If you can take that size intellectual leap, then what if the stories in the Bible about Ezekiel's Wheel. battles 'on high' and ascension into 'heaven' was mere a conceptual framework for an ancient earth-dweller encounter with dimensions past? More interesting to ponder: What if religion was "hijacked" by people who held powerful positions and didn't want (or trust?) 'common folks' to get direct access to higher (other?) powers?
It makes me wonder how many other people who were part of that massive social engineering project have wakened from their programmed passivity and are hoppin' mad...?
LilyPatToo wrote...It makes me wonder how many other people who were part of that massive social engineering project have wakened from their programmed passivity and are hoppin' mad...?
Not wanting to be pedantic, but it seems that ‘New Age’ i(s) only one of many social engineering projects. We all been had in one way or another.
Indeed, we have. But the New Age project was one in which I was immersed, so my observations are first-hand as well as from research. It's also one that seems to me to be of current interest to the Controllers, along with alien abduction cult formation and war-mongering forms of Christian fundamentalism, to name just a few. All are based upon the promise of satisfaction of known human needs. Just like the major Abrahamic religions were/are.
But that means that they work only as long as their victims are unaware of those needs and of the power that they hold over their minds. A lot of the information that ended up freeing me was stuff I read right here at RI, in fact. Some of it was extremely painful to face up to, but eventually I did so and managed to escape that particular social engineering project (to the degree that that's possible). Knowledge really is Power.

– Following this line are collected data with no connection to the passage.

-- pv_equiv track=rewrite | github.com/jacksonfew/NetSuiteDataMigration | SO Transform.py | transform
-- ===== SOURCE A (Python) =====
-- def transform(ext, mapdic):
--     head = ext[0]
--     newhead = list(mapdic.keys())
--     full = [newhead]
--
--     for row in ext[1:]:
--         nrow = [None]*len(newhead)
--
--         for field in newhead:
--             i = newhead.index(field)
--             ty = mapdic[field][0]
--             loc = mapdic[field][1]
--             sf = mapdic[field][2]
--
--             if ty == 'Static':
--                 nrow[i] = sf
--             elif ty == 'Match':
--                 sfi = head.index(sf)
--                 nrow[i] = row[sfi]
--             elif ty == 'Lookup':
--                 if loc == 'qty':
--                     qty = row[head.index('Quantity')]
--                     qtyn = row[head.index('Quantity Needed')]
--
--                     if qtyn != None:
--                         nrow[i] = qtyn
--                     else:
--                         nrow[i] = qty
--
--         full.append(nrow)
--
--     return full
-- ===== SOURCE B (Python) =====
-- def transform(ext, mapdic):
--     head = ext[0]
--     newhead = list(mapdic.keys())
--     body = ext[1:]
--     out = [newhead]
--     if body:
--         plan = []
--         for field in newhead:
--             ty, loc, sf = mapdic[field][0], mapdic[field][1], mapdic[field][2]
--             if ty == 'Static':
--                 plan.append(('static', sf))
--             elif ty == 'Match':
--                 plan.append(('copy', head.index(sf)))
--             elif ty == 'Lookup' and loc == 'qty':
--                 plan.append(('qty', head.index('Quantity'), head.index('Quantity Needed')))
--             else:
--                 plan.append(('skip',))
--         for row in body:
--             nrow = []
--             for r in plan:
--                 tag = r[0]
--                 if tag == 'static':
--                     nrow.append(r[1])
--                 elif tag == 'copy':
--                     nrow.append(row[r[1]])
--                 elif tag == 'qty':
--                     qtyn = row[r[2]]
--                     nrow.append(qtyn if qtyn != None else row[r[1]])
--                 else:
--                     nrow.append(None)
--             out.append(nrow)
--     return out
-- ===== Notes on version B (the rewrite author's own statement) =====
-- stated objective: faster
-- what changed: B compiles the mapping into a per-column resolver plan once (hoisting the newhead.index self-scan, dict lookups, type dispatch and head.index scans out of the row loop) and then fills each output row by applying the precomputed resolvers, instead of re-resolving every column for every row.
import Mathlib
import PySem

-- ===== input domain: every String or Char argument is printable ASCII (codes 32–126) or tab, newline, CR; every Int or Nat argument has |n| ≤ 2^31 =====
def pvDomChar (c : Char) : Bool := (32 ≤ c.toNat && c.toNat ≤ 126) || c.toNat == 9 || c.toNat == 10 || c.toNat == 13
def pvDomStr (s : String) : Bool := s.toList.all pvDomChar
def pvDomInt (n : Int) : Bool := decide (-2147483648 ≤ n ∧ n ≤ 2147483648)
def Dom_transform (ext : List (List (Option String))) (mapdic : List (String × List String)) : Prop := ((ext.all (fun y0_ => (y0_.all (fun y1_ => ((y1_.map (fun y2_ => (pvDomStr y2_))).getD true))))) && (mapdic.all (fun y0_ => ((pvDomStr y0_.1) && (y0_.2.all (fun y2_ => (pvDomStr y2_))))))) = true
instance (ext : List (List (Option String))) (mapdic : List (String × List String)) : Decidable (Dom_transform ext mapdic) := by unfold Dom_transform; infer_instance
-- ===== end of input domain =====

-- B precompiles the column mapping into per-column resolvers once, then fills each row by applying them
-- (objective: faster — the per-cell index scans and type dispatch of A are hoisted out of the row loop).


-- ===== PORT A =====
-- literal port of A; the .getD fallbacks mark exactly the spots where the Python raises
-- (IndexError/ValueError) — those inputs are excluded by Pre_transform below
def transform (ext : List (List (Option String))) (mapdic : List (String × List String)) : List (List (Option String)) :=
  let d := PySem.Dict.ofList mapdic
  let head := (PySem.List.pyGet? ext 0).getD []
  let newhead := d.keys
  (PySem.List.slice ext (some 1) none).foldl (fun full row =>
      full ++ [ newhead.foldl (fun nrow field =>
          let i := (PySem.List.index? newhead field).getD 0
          let entry := (d.get? field).getD []
          let ty := (PySem.List.pyGet? entry 0).getD ""
          let loc := (PySem.List.pyGet? entry 1).getD ""
          let sf := (PySem.List.pyGet? entry 2).getD ""
          if ty = "Static" then nrow.set i (some sf)
          else if ty = "Match" then
            let sfi := (PySem.List.index? head (some sf)).getD 0
            nrow.set i ((PySem.List.pyGet? row (sfi : Int)).getD none)
          else if ty = "Lookup" then
            if loc = "qty" then
              let qty := (PySem.List.pyGet? row (((PySem.List.index? head (some "Quantity")).getD 0 : Nat) : Int)).getD none
              let qtyn := (PySem.List.pyGet? row (((PySem.List.index? head (some "Quantity Needed")).getD 0 : Nat) : Int)).getD none
              if qtyn ≠ none then nrow.set i qtyn else nrow.set i qty
            else nrow
          else nrow)
        (List.replicate newhead.length (none : Option String)) ])
    [newhead]

-- ===== PORT B =====
inductive PvResolver where
  | static (s : String)
  | copy (j : Nat)
  | qty (qi ni : Nat)
  | skip
deriving Repr, DecidableEq

def pvResolve (head : List (Option String)) (d : PySem.Dict String (List String)) (field : String) : PvResolver :=
  let entry := (d.get? field).getD []
  let ty := (PySem.List.pyGet? entry 0).getD ""
  let loc := (PySem.List.pyGet? entry 1).getD ""
  let sf := (PySem.List.pyGet? entry 2).getD ""
  if ty = "Static" then .static sf
  else if ty = "Match" then .copy ((PySem.List.index? head (some sf)).getD 0)
  else if ty = "Lookup" ∧ loc = "qty" then
    .qty ((PySem.List.index? head (some "Quantity")).getD 0)
        ((PySem.List.index? head (some "Quantity Needed")).getD 0)
  else .skip

def pvApply (r : PvResolver) (row : List (Option String)) : Option String :=
  match r with
  | .static s => some s
  | .copy j => (PySem.List.pyGet? row (j : Int)).getD none
  | .qty qi ni =>
      let qtyn := (PySem.List.pyGet? row (ni : Int)).getD none
      if qtyn ≠ none then qtyn else (PySem.List.pyGet? row (qi : Int)).getD none
  | .skip => none

def transform_alt (ext : List (List (Option String))) (mapdic : List (String × List String)) : List (List (Option String)) :=
  let d := PySem.Dict.ofList mapdic
  let head := (PySem.List.pyGet? ext 0).getD []
  let newhead := d.keys
  let body := PySem.List.slice ext (some 1) none
  if body.isEmpty then [newhead]
  else
    let plan := newhead.map (pvResolve head d)
    newhead :: body.map (fun row => plan.map (fun r => pvApply r row))

-- ===== PRECONDITION & SPEC =====
-- Pre_ excludes exactly the inputs where the Python raises: empty ext (IndexError on ext[0]) and,
-- when at least one data row exists, mapping entries of length < 3 (IndexError), a 'Match' source
-- field or 'Quantity'/'Quantity Needed' missing from the header (ValueError from .index), or a data
-- row too short for a looked-up column index (IndexError).
def Pre_transform (ext : List (List (Option String))) (mapdic : List (String × List String)) : Prop :=
  ext ≠ [] ∧
  (2 ≤ ext.length →
    ∀ p ∈ (PySem.Dict.ofList mapdic).items,
      3 ≤ p.2.length ∧
      (p.2.getD 0 "" = "Match" →
        (some (p.2.getD 2 "")) ∈ ext.headD [] ∧
        ∀ row ∈ ext.drop 1,
          (PySem.List.index? (ext.headD []) (some (p.2.getD 2 ""))).getD 0 < row.length) ∧
      (p.2.getD 0 "" = "Lookup" → p.2.getD 1 "" = "qty" →
        (some "Quantity") ∈ ext.headD [] ∧ (some "Quantity Needed") ∈ ext.headD [] ∧
        ∀ row ∈ ext.drop 1,
          (PySem.List.index? (ext.headD []) (some "Quantity")).getD 0 < row.length ∧
          (PySem.List.index? (ext.headD []) (some "Quantity Needed")).getD 0 < row.length))
instance (ext : List (List (Option String))) (mapdic : List (String × List String)) : Decidable (Pre_transform ext mapdic) := by unfold Pre_transform; infer_instance

def pvWitness_transform : List (List (Option String)) × (List (String × List String)) :=
  ([[some "Quantity", some "Quantity Needed", some "A"], [some "5", none, some "x"]],
   [("Item", ["Static", "", "Widget"]), ("Name", ["Match", "", "A"]), ("Qty", ["Lookup", "qty", ""])])

def Spec_transform (ext : List (List (Option String))) (mapdic : List (String × List String)) (out : List (List (Option String))) : Prop := out = transform_alt ext mapdic
instance (ext : List (List (Option String))) (mapdic : List (String × List String)) (out : List (List (Option String))) : Decidable (Spec_transform ext mapdic out) := by unfold Spec_transform; infer_instance

-- ===== CLAIM (what is proved, stated in full; the proofs are below) =====
def Claim_equal_transform : Prop := ∀ (ext : List (List (Option String))) (mapdic : List (String × List String)), Dom_transform ext mapdic → Pre_transform ext mapdic → Spec_transform ext mapdic (transform ext mapdic)

-- ===== LEMMAS AND PROOFS =====

-- setting position as.length in as ++ b :: bs replaces b
theorem pv_set_mid {α : Type} (as : List α) (b : α) (bs : List α) (v : α) :
    (as ++ b :: bs).set as.length v = as ++ v :: bs := by
  rw [List.set_append]; simp

-- the invariant of A's inner column loop: after the columns in pre are processed, nrow carries
-- exactly B's resolver values on pre and none elsewhere; folding the rest completes the row
theorem pv_fill (head : List (Option String)) (d : PySem.Dict String (List String))
    (row : List (Option String)) (nh : List String) (hnd : nh.Nodup) :
    ∀ (suf pre : List String), nh = pre ++ suf →
    suf.foldl (fun nrow field =>
        let i := (PySem.List.index? nh field).getD 0
        let entry := (d.get? field).getD []
        let ty := (PySem.List.pyGet? entry 0).getD ""
        let loc := (PySem.List.pyGet? entry 1).getD ""
        let sf := (PySem.List.pyGet? entry 2).getD ""
        if ty = "Static" then nrow.set i (some sf)
        else if ty = "Match" then
          let sfi := (PySem.List.index? head (some sf)).getD 0
          nrow.set i ((PySem.List.pyGet? row (sfi : Int)).getD none)
        else if ty = "Lookup" then
          if loc = "qty" then
            let qty := (PySem.List.pyGet? row (((PySem.List.index? head (some "Quantity")).getD 0 : Nat) : Int)).getD none
            let qtyn := (PySem.List.pyGet? row (((PySem.List.index? head (some "Quantity Needed")).getD 0 : Nat) : Int)).getD none
            if qtyn ≠ none then nrow.set i qtyn else nrow.set i qty
          else nrow
        else nrow)
      (pre.map (fun f => pvApply (pvResolve head d f) row) ++ List.replicate suf.length (none : Option String))
    = nh.map (fun f => pvApply (pvResolve head d f) row) := by
  intro suf
  induction suf with
  | nil => intro pre h; subst h; simp
  | cons f suf ih =>
    intro pre h
    have hfp : f ∉ pre := by
      have h2 := hnd; rw [h] at h2
      intro hm
      exact List.rel_of_pairwise_cons (List.nodup_middle.mp h2) (List.mem_append_left _ hm) rfl
    have hidx : PySem.List.index? nh f = some pre.length := by
      rw [PySem.List.index?_eq_some_iff]; exact ⟨pre, suf, h, rfl, hfp⟩
    rw [List.foldl_cons]
    have hacc : (pre.map (fun f => pvApply (pvResolve head d f) row) ++
        List.replicate (f :: suf).length (none : Option String))
        = (pre.map (fun f => pvApply (pvResolve head d f) row)) ++
          (none : Option String) :: List.replicate suf.length none := by
      simp [List.replicate_succ]
    rw [hacc]
    have hlen : (pre.map (fun f => pvApply (pvResolve head d f) row)).length = pre.length := by simp
    have hset : ∀ v : Option String,
        ((pre.map (fun f => pvApply (pvResolve head d f) row)) ++
          (none : Option String) :: List.replicate suf.length none).set pre.length v
        = (pre.map (fun f => pvApply (pvResolve head d f) row)) ++ v :: List.replicate suf.length none := by
      intro v
      have := pv_set_mid (pre.map (fun f => pvApply (pvResolve head d f) row))
        (none : Option String) (List.replicate suf.length none) v
      rwa [hlen] at this
    have hbody :
        (fun nrow field =>
          let i := (PySem.List.index? nh field).getD 0
          let entry := (d.get? field).getD []
          let ty := (PySem.List.pyGet? entry 0).getD ""
          let loc := (PySem.List.pyGet? entry 1).getD ""
          let sf := (PySem.List.pyGet? entry 2).getD ""
          if ty = "Static" then nrow.set i (some sf)
          else if ty = "Match" then
            let sfi := (PySem.List.index? head (some sf)).getD 0
            nrow.set i ((PySem.List.pyGet? row (sfi : Int)).getD none)
          else if ty = "Lookup" then
            if loc = "qty" then
              let qty := (PySem.List.pyGet? row (((PySem.List.index? head (some "Quantity")).getD 0 : Nat) : Int)).getD none
              let qtyn := (PySem.List.pyGet? row (((PySem.List.index? head (some "Quantity Needed")).getD 0 : Nat) : Int)).getD none
              if qtyn ≠ none then nrow.set i qtyn else nrow.set i qty
            else nrow
          else nrow)
          ((pre.map (fun f => pvApply (pvResolve head d f) row)) ++
            (none : Option String) :: List.replicate suf.length none) f
        = ((pre ++ [f]).map (fun f => pvApply (pvResolve head d f) row)) ++
            List.replicate suf.length (none : Option String) := by
      simp only [hidx, Option.getD_some]
      split_ifs with h1 h2 h3 h4 h5
      · rw [hset]; simp [pvResolve, pvApply, h1]
      · rw [hset]; simp [pvResolve, pvApply, h2]
      · rw [hset]; simp [pvResolve, pvApply, h3, h4]
        intro hc; simp [pysem] at h5; exact absurd hc h5
      · rw [hset]; simp [pvResolve, pvApply, h3, h4]
        intro hc; simp [pysem] at h5; exact absurd h5 hc
      · simp [pvResolve, pvApply, h3, h4]
      · simp [pvResolve, pvApply, h1, h2, h3]
    exact (congrArg (fun z => List.foldl _ z suf) hbody).trans
      (ih (pre ++ [f]) (by rw [h, List.append_assoc]; rfl))

theorem transform_spec : Claim_equal_transform := by
  intro ext mapdic _ _
  unfold Spec_transform transform transform_alt
  rw [PySem.List.foldl_append_singleton_eq_map]
  by_cases hb : (PySem.List.slice ext (some 1) none).isEmpty
  · rw [List.isEmpty_iff] at hb
    simp [hb]
  · rw [if_neg (by simp [hb])]
    rw [List.singleton_append]
    congr 1
    apply List.map_congr_left
    intro row _
    rw [List.map_map]
    exact pv_fill ((PySem.List.pyGet? ext 0).getD []) (PySem.Dict.ofList mapdic) row
      (PySem.Dict.ofList mapdic).keys (PySem.Dict.nodup_keys_ofList mapdic) _ [] rfl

And BTW, the whole Duncan/Blake black hole into which Dream's End was sucked still looks to me like damage control by agents of the very PTB who he was working to expose. You definitely weren't the only person to stop reading his blog in order to avoid being sucked in, Sounder. And that's very sad. I strongly feel that he was deliberately distracted with malice aforethought, in order to de-fang him. Which is actually a compliment to his research skills, IMHO.
Who eats the suffering ?
They (we ) eat each other ?
One doesn't necessarily preclude the other though, so both could be true. Since we do not know about transdimensional entities, we should focus on the human factor over which we have individual control. I have no control over other entities whether human or otherwise, so I can't change what they do, but I can change me. Personal transformation is the key either way and innoculates against the "mental parasite" regardless of origin.
I have no control over other entities whether human or otherwise, so I can't change what they do, but I can change me.
During our early life we began making agreements. Our parents rewarded us when we did what they wanted and they punished us when we didn’t. We also learned behaviors and habits in school, church, and from other adults and children on the playground. The tools of reward and punishment were often emotional and sometimes physical. The impact of other people’s opinions and reactions to us became a very strong force in the habits we created. In this process we created agreements in our mind of who we should be, what we shouldn’t be, who we were, and who we were not. Over time we learned to live our life based on the agreements in our own mind. We learned to live according to the agreements that came from the opinion of others. In this process of domestication it turns out that the choices we make and the life we live is more driven by the opinions we learned from others than one we would choose on our own.